==== Provided information ====
-- pv_equiv track=rewrite | github.com/RajputVikashS5/Elixi-AI | python-core/automation/coding_assistant.py | _parse_documentation_sections
-- ===== SOURCE A (Python) =====
-- from typing import Any, Dict, Optional, List
--
-- def _parse_documentation_sections(doc: str) -> Dict[str, str]:
--     """Parse documentation into sections."""
--     sections = {}
--     current_section = None
--     current_content = []
--
--     for line in doc.split('\n'):
--         if line.startswith('#'):
--             if current_section:
--                 sections[current_section] = '\n'.join(current_content)
--             current_section = line.strip('#').strip()
--             current_content = []
--         else:
--             current_content.append(line)
--
--     if current_section:
--         sections[current_section] = '\n'.join(current_content)
--
--     return sections
-- ===== SOURCE B (Python) =====
-- def _parse_documentation_sections(doc: str) -> dict:
--     """Parse documentation into sections by one backward pass: walking the lines
--     from the end, each header's content is already at hand when the header is met,
--     so no current-section state or final flush is needed."""
--     pairs = []
--     content = []
--     for line in reversed(doc.split('\n')):
--         if line.startswith('#'):
--             name = line.strip('#').strip()
--             if name:
--                 pairs.append((name, '\n'.join(reversed(content))))
--             content = []
--         else:
--             content.append(line)
--     sections = {}
--     for name, text in reversed(pairs):
--         sections[name] = text
--     return sections
-- ===== Notes on version B (the rewrite author's own statement) =====
-- stated objective: alternative
-- what changed: A scans forward keeping a current-section name and pending content with a final flush after the loop; B makes one backward pass over the lines, emitting each (name, content) pair the moment its header line is reached (no carried section state, no trailing flush), then builds the dict from the collected pairs.
import Mathlib
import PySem

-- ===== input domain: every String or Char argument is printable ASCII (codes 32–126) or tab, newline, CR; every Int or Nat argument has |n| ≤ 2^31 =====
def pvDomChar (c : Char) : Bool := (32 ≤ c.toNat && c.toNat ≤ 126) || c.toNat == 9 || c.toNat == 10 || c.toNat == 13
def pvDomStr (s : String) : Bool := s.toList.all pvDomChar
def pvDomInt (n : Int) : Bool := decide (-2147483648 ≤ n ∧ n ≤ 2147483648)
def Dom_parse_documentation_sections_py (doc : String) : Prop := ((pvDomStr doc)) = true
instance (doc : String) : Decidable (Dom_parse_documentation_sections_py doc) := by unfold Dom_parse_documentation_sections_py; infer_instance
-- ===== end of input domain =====

-- B replaces A's stateful forward scan (current section + final flush) by a single backward
-- pass that emits each section the moment its header is met; objective: alternative (same cost).

-- ===== PORT A =====
-- loop body of A: state = (sections, current_section, current_content)
def pvA_step (st : PySem.Dict String String × Option String × List String) (line : String) :
    PySem.Dict String String × Option String × List String :=
  let (sections, cur, content) := st
  if PySem.Str.startswith line "#" then
    let sections :=
      match cur with
      | some s => if s ≠ "" then sections.insert s (PySem.Str.join "\n" content) else sections
      | none => sections
    (sections, some (PySem.Str.strip (PySem.Str.stripChars line "#")), [])
  else
    (sections, cur, content ++ [line])

-- A's trailing 'if current_section: sections[current_section] = …'
def pvA_flush (st : PySem.Dict String String × Option String × List String) :
    PySem.Dict String String :=
  let (sections, cur, content) := st
  match cur with
  | some s => if s ≠ "" then sections.insert s (PySem.Str.join "\n" content) else sections
  | none => sections

def parse_documentation_sections_py (doc : String) : List (String × String) :=
  (pvA_flush (((PySem.Str.split? doc "\n").getD []).foldl pvA_step (PySem.Dict.empty, none, []))).items

-- ===== PORT B =====
-- loop body of B's backward pass: state = (pairs, content)
def pvB_step (st : List (String × String) × List String) (line : String) :
    List (String × String) × List String :=
  if PySem.Str.startswith line "#" then
    let name := PySem.Str.strip (PySem.Str.stripChars line "#")
    (if name ≠ "" then st.1 ++ [(name, PySem.Str.join "\n" st.2.reverse)] else st.1, [])
  else
    (st.1, st.2 ++ [line])

def parse_documentation_sections_py_alt (doc : String) : List (String × String) :=
  let r := (((PySem.Str.split? doc "\n").getD []).reverse).foldl pvB_step ([], [])
  (r.1.reverse.foldl (fun (d : PySem.Dict String String) p => d.insert p.1 p.2)
     PySem.Dict.empty).items

-- ===== PRECONDITION & SPEC =====
def Spec_parse_documentation_sections_py (doc : String) (out : List (String × String)) : Prop := out = parse_documentation_sections_py_alt doc
instance (doc : String) (out : List (String × String)) : Decidable (Spec_parse_documentation_sections_py doc out) := by unfold Spec_parse_documentation_sections_py; infer_instance

-- ===== CLAIM (what is proved, stated in full; the proofs are below) =====
def Claim_equal_parse_documentation_sections_py : Prop := ∀ (doc : String), Dom_parse_documentation_sections_py doc → Spec_parse_documentation_sections_py doc (parse_documentation_sections_py doc)

-- ===== LEMMAS AND PROOFS =====

-- "line does not start with '#'"
def pvNonH (l : String) : Bool := !(PySem.Str.startswith l "#")

-- the (name, joined content) pairs of the successive '#'-headed blocks of a line list
def pvSegs : List String → List (String × String)
  | [] => []
  | l :: ls =>
    if PySem.Str.startswith l "#" then
      (PySem.Str.strip (PySem.Str.stripChars l "#"),
        PySem.Str.join "\n" (ls.takeWhile pvNonH)) :: pvSegs (ls.dropWhile pvNonH)
    else
      pvSegs ls
termination_by ls => ls.length
decreasing_by
  · exact Nat.lt_succ_of_le (List.length_dropWhile_le _ _)
  · simp

def pvIns (d : PySem.Dict String String) (s v : String) : PySem.Dict String String :=
  if s ≠ "" then d.insert s v else d

def pvFins (d : PySem.Dict String String) (ps : List (String × String)) :
    PySem.Dict String String :=
  ps.foldl (fun d p => pvIns d p.1 p.2) d

theorem pvSegs_nil : pvSegs [] = [] := by rw [pvSegs]

theorem pvSegs_cons_pos {l : String} (ls : List String)
    (h : PySem.Str.startswith l "#" = true) :
    pvSegs (l :: ls) = (PySem.Str.strip (PySem.Str.stripChars l "#"),
      PySem.Str.join "\n" (ls.takeWhile pvNonH)) :: pvSegs (ls.dropWhile pvNonH) := by
  rw [pvSegs, if_pos h]

theorem pvSegs_cons_neg {l : String} (ls : List String)
    (h : ¬ PySem.Str.startswith l "#" = true) :
    pvSegs (l :: ls) = pvSegs ls := by
  rw [pvSegs, if_neg h]

theorem pvTakeWhile_cons_pos {l : String} (ls : List String)
    (h : PySem.Str.startswith l "#" = true) :
    (l :: ls).takeWhile pvNonH = [] := by
  rw [List.takeWhile_cons, if_neg (by simp [pvNonH]; simpa using h)]

theorem pvTakeWhile_cons_neg {l : String} (ls : List String)
    (h : ¬ PySem.Str.startswith l "#" = true) :
    (l :: ls).takeWhile pvNonH = l :: ls.takeWhile pvNonH := by
  rw [List.takeWhile_cons, if_pos (by simp [pvNonH]; simpa using h)]

theorem pvDropWhile_cons_pos {l : String} (ls : List String)
    (h : PySem.Str.startswith l "#" = true) :
    (l :: ls).dropWhile pvNonH = l :: ls := by
  rw [List.dropWhile_cons, if_neg (by simp [pvNonH]; simpa using h)]

theorem pvDropWhile_cons_neg {l : String} (ls : List String)
    (h : ¬ PySem.Str.startswith l "#" = true) :
    (l :: ls).dropWhile pvNonH = ls.dropWhile pvNonH := by
  rw [List.dropWhile_cons, if_pos (by simp [pvNonH]; simpa using h)]

theorem pvSegs_dropWhile (ls : List String) :
    pvSegs (ls.dropWhile pvNonH) = pvSegs ls := by
  induction ls with
  | nil => simp
  | cons l ls ih =>
    by_cases h : PySem.Str.startswith l "#" = true
    · rw [pvDropWhile_cons_pos ls h]
    · rw [pvDropWhile_cons_neg ls h, ih, pvSegs_cons_neg ls h]

theorem pvFins_cons (d : PySem.Dict String String) (p : String × String)
    (ps : List (String × String)) :
    pvFins d (p :: ps) = pvFins (pvIns d p.1 p.2) ps := by
  rw [pvFins, List.foldl_cons, pvFins]

theorem pvA2 (ls : List String) : ∀ (d : PySem.Dict String String) (s : String)
    (content : List String),
    pvA_flush (ls.foldl pvA_step (d, some s, content)) =
      pvFins (pvIns d s (PySem.Str.join "\n" (content ++ ls.takeWhile pvNonH)))
        (pvSegs (ls.dropWhile pvNonH)) := by
  induction ls with
  | nil =>
    intro d s content
    simp [pvA_flush, pvFins, pvSegs_nil, pvIns]
  | cons l ls ih =>
    intro d s content
    by_cases h : PySem.Str.startswith l "#" = true
    · rw [List.foldl_cons, pvA_step]
      simp only [h, if_pos]
      rw [ih, pvDropWhile_cons_pos ls h, pvTakeWhile_cons_pos ls h,
        pvSegs_cons_pos ls h, pvFins_cons]
      simp [pvIns]
    · rw [List.foldl_cons, pvA_step]
      rw [if_neg h]
      rw [ih, pvDropWhile_cons_neg ls h, pvTakeWhile_cons_neg ls h]
      simp

theorem pvA1 (ls : List String) : ∀ (d : PySem.Dict String String) (content : List String),
    pvA_flush (ls.foldl pvA_step (d, none, content)) = pvFins d (pvSegs ls) := by
  induction ls with
  | nil => intro d content; simp [pvA_flush, pvFins, pvSegs_nil]
  | cons l ls ih =>
    intro d content
    by_cases h : PySem.Str.startswith l "#" = true
    · rw [List.foldl_cons, pvA_step]
      simp only [h, if_pos]
      rw [pvA2, pvSegs_cons_pos ls h, pvFins_cons]
      simp [pvIns]
    · rw [List.foldl_cons, pvA_step]
      rw [if_neg h]
      rw [ih, pvSegs_cons_neg ls h]

theorem pvB1 (ls : List String) :
    ls.foldr (fun line st => pvB_step st line) ([], []) =
      (((pvSegs ls).filter (fun p => p.1 ≠ "")).reverse, (ls.takeWhile pvNonH).reverse) := by
  induction ls with
  | nil => simp [pvSegs_nil]
  | cons l ls ih =>
    rw [List.foldr_cons, ih, pvB_step]
    by_cases h : PySem.Str.startswith l "#" = true
    · simp only [h, if_pos]
      rw [pvTakeWhile_cons_pos ls h, pvSegs_cons_pos ls h, ← pvSegs_dropWhile ls]
      by_cases hn : PySem.Str.strip (PySem.Str.stripChars l "#") ≠ ""
      · simp [hn, List.reverse_reverse]
      · simp [hn]
    · rw [if_neg h]
      rw [pvTakeWhile_cons_neg ls h, pvSegs_cons_neg ls h]
      simp

theorem pvFins_filter (ps : List (String × String)) (d : PySem.Dict String String) :
    pvFins d ps =
      (ps.filter (fun p => p.1 ≠ "")).foldl (fun d p => d.insert p.1 p.2) d := by
  rw [pvFins]
  have := PySem.List.foldl_ite_eq_foldl_filter (p := fun p : String × String => p.1 ≠ "")
    (f := fun (d : PySem.Dict String String) (p : String × String) => d.insert p.1 p.2) ps d
  simp only [pvIns]
  exact this

-- ===== VERDICT (by name: the statement is the Claim_ definition above) =====
theorem parse_documentation_sections_py_spec : Claim_equal_parse_documentation_sections_py := by
  intro doc _
  unfold Spec_parse_documentation_sections_py
  unfold parse_documentation_sections_py parse_documentation_sections_py_alt
  rw [List.foldl_reverse]
  have hb := pvB1 ((PySem.Str.split? doc "\n").getD [])
  simp only [hb]
  rw [pvA1, pvFins_filter]
  simp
====
Brief: What you return should be exactly the lines above, starting at the one with "def parse_documentation_sections_py (doc" and ending at the one with "-- loop body of B's", and nothing else.

Answer space:
def parse_documentation_sections_py (doc : String) : List (String × String) :=
  (pvA_flush (((PySem.Str.split? doc "\n").getD []).foldl pvA_step (PySem.Dict.empty, none, []))).items

-- ===== PORT B =====
-- loop body of B's backward pass: state = (pairs, content)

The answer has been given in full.